::: Dataset content :::

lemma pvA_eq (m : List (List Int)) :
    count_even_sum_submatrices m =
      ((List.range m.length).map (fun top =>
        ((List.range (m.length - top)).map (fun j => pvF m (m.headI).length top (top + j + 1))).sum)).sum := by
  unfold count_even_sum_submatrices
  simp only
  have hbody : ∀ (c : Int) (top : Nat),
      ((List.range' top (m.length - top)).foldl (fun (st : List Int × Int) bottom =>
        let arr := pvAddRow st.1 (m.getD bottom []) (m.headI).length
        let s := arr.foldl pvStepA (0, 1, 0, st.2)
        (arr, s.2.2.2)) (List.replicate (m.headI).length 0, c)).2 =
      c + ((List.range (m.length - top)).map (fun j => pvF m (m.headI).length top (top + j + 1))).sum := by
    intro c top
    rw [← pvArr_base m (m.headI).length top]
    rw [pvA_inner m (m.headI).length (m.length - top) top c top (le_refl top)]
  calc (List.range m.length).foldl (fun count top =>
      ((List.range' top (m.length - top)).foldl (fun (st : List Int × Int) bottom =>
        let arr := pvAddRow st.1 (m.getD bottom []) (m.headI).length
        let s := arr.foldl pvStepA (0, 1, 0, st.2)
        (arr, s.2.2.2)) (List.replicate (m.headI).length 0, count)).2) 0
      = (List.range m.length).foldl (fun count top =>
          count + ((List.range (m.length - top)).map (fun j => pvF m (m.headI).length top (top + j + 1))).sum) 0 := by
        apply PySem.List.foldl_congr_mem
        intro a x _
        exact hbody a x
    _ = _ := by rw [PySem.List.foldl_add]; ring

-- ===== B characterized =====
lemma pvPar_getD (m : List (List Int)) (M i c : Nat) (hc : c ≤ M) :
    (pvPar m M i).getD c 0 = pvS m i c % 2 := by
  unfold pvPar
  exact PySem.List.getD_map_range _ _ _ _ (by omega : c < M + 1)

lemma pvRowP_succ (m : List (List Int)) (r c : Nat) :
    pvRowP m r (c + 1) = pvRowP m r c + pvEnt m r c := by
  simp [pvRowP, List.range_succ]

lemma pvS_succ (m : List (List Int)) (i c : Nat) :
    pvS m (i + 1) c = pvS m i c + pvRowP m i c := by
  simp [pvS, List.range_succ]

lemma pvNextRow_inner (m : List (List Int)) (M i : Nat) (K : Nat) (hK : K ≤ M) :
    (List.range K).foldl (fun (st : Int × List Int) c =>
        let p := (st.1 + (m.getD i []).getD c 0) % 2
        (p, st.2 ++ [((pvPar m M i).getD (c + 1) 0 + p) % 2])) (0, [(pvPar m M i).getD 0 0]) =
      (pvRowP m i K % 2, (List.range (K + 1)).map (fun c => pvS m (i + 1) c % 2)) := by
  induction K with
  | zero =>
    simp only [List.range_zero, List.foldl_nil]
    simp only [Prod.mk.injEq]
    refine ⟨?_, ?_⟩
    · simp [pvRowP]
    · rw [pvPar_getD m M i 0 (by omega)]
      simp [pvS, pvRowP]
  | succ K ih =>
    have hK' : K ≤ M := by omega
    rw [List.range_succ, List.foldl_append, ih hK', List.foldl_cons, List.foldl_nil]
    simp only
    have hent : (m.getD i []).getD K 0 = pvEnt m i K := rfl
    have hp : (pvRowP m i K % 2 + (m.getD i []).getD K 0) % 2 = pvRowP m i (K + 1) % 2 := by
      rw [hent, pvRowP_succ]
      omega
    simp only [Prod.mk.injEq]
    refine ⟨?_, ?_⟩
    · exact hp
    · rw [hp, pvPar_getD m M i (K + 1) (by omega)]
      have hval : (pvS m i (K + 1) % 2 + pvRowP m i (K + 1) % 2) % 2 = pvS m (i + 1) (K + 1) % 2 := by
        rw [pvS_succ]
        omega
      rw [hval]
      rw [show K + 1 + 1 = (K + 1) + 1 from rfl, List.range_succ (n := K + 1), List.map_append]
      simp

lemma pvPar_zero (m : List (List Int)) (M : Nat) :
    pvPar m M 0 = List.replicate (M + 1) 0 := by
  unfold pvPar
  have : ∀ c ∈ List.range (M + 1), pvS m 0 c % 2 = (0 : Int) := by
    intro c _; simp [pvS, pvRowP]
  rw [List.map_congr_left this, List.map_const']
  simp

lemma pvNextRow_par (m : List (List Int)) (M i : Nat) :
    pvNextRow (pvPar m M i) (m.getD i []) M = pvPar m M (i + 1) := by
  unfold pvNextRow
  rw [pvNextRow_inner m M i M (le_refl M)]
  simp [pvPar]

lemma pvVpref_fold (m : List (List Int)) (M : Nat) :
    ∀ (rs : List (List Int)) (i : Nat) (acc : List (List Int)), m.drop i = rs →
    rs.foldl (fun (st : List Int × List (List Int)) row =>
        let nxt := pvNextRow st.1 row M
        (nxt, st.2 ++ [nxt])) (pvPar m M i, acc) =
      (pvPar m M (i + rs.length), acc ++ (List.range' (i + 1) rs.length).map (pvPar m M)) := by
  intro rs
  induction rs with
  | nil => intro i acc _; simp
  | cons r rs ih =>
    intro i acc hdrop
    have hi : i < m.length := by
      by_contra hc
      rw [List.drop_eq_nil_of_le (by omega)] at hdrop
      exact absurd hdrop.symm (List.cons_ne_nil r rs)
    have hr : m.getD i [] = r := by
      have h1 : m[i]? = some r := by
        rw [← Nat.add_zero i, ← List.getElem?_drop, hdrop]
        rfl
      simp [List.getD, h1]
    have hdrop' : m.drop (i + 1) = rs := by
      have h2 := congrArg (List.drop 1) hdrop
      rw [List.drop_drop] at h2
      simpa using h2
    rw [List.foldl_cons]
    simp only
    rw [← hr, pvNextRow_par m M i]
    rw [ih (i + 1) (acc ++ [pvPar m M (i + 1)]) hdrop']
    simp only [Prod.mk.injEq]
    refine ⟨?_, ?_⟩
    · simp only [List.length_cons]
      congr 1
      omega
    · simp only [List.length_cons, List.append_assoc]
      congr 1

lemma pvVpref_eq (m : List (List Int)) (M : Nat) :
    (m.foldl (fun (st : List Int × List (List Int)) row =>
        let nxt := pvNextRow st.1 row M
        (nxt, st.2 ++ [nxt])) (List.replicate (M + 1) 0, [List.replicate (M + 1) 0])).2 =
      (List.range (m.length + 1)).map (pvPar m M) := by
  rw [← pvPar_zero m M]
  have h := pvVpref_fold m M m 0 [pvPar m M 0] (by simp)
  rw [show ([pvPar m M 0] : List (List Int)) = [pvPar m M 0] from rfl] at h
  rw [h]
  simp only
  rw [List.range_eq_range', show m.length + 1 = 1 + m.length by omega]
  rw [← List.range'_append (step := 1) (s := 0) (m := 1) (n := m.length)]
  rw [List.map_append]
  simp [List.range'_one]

:::
::: Dataset content :::

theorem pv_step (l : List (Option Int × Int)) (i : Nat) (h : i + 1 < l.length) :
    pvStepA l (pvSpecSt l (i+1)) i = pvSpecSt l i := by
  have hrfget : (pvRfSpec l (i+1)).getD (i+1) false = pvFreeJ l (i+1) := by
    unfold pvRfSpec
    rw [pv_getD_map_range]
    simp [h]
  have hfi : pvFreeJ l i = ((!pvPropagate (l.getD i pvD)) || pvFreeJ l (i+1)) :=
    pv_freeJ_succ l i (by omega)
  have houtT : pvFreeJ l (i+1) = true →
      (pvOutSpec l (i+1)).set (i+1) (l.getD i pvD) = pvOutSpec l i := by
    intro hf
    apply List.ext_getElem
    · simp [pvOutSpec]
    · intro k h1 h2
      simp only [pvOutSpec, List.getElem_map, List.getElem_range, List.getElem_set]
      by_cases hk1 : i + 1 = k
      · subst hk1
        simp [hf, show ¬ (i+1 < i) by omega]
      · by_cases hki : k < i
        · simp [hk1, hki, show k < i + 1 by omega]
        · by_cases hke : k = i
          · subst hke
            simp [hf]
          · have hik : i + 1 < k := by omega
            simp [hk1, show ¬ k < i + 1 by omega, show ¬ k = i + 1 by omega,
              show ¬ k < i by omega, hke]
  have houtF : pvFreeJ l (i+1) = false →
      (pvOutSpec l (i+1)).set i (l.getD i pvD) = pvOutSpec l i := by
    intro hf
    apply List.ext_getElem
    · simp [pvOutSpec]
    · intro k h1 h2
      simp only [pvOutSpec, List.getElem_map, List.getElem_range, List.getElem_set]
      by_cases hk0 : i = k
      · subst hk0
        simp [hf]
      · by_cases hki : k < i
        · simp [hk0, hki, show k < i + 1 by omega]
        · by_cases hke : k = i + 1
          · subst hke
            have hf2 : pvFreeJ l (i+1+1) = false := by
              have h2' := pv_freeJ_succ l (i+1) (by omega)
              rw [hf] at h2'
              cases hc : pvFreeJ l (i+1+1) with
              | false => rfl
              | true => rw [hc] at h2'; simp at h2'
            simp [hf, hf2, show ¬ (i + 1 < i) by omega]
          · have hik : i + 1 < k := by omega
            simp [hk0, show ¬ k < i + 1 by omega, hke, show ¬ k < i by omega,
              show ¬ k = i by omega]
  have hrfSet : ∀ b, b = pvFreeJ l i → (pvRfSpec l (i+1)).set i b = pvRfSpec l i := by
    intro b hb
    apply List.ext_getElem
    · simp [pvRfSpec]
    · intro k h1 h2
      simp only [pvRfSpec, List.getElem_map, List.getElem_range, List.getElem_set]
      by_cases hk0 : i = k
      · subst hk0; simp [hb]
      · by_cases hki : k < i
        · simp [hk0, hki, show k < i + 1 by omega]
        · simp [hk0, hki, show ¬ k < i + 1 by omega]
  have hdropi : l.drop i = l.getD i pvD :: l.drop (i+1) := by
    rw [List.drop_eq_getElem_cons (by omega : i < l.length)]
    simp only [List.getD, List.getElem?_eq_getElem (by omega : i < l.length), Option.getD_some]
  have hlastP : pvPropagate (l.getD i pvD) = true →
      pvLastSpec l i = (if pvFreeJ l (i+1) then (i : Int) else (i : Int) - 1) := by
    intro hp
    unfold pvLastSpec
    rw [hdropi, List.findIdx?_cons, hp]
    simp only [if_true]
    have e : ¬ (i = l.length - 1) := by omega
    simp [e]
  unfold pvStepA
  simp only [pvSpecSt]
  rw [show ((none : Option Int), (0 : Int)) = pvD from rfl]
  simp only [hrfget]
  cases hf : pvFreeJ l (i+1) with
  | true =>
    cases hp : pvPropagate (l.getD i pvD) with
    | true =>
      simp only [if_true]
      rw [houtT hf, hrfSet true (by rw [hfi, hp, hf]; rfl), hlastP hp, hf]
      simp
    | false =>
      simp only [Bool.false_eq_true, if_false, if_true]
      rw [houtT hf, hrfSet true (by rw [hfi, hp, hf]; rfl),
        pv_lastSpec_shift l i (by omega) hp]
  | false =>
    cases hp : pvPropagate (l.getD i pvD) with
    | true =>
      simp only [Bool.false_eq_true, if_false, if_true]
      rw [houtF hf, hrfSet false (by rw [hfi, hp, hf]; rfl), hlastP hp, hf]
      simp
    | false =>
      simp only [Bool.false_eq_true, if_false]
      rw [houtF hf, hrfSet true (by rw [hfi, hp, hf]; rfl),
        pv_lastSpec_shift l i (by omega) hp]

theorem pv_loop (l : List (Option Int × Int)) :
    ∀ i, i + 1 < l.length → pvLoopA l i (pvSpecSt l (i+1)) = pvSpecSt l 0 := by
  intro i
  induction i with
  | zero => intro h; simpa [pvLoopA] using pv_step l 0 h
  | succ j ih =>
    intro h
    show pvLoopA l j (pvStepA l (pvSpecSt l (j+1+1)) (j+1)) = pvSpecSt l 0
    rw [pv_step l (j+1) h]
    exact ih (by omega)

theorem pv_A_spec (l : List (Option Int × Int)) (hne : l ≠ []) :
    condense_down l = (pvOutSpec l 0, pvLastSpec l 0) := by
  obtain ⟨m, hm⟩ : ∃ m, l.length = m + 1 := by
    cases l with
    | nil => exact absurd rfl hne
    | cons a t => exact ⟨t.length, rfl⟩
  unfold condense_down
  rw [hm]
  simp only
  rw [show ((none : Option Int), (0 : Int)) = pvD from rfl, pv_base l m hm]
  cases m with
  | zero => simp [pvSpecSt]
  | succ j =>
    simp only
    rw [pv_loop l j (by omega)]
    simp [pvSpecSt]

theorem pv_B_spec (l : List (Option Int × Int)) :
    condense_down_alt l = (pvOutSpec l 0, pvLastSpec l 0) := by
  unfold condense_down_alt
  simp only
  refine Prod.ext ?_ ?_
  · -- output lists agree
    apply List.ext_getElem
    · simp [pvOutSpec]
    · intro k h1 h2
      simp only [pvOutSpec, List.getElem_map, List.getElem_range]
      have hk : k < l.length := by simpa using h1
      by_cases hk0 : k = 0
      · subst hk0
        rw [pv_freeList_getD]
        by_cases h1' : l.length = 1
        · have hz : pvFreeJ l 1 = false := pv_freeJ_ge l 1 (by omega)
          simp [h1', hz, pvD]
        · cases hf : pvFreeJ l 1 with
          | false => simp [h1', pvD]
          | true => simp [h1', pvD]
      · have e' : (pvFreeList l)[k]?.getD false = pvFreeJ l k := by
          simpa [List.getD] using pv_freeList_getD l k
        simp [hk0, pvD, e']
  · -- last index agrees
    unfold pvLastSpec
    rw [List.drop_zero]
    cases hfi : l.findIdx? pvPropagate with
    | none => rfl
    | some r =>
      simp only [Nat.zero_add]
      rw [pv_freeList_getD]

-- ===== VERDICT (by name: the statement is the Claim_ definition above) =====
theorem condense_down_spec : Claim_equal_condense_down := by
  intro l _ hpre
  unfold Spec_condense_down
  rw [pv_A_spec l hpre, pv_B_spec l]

:::

• What the task asks
Gather up every line in the data above that contains the word "headI", copying each one.

• Answer
        ((List.range (m.length - top)).map (fun j => pvF m (m.headI).length top (top + j + 1))).sum)).sum := by
        let arr := pvAddRow st.1 (m.getD bottom []) (m.headI).length
        (arr, s.2.2.2)) (List.replicate (m.headI).length 0, c)).2 =
      c + ((List.range (m.length - top)).map (fun j => pvF m (m.headI).length top (top + j + 1))).sum := by
    rw [← pvArr_base m (m.headI).length top]
    rw [pvA_inner m (m.headI).length (m.length - top) top c top (le_refl top)]
        let arr := pvAddRow st.1 (m.getD bottom []) (m.headI).length
        (arr, s.2.2.2)) (List.replicate (m.headI).length 0, count)).2) 0
          count + ((List.range (m.length - top)).map (fun j => pvF m (m.headI).length top (top + j + 1))).sum) 0 := by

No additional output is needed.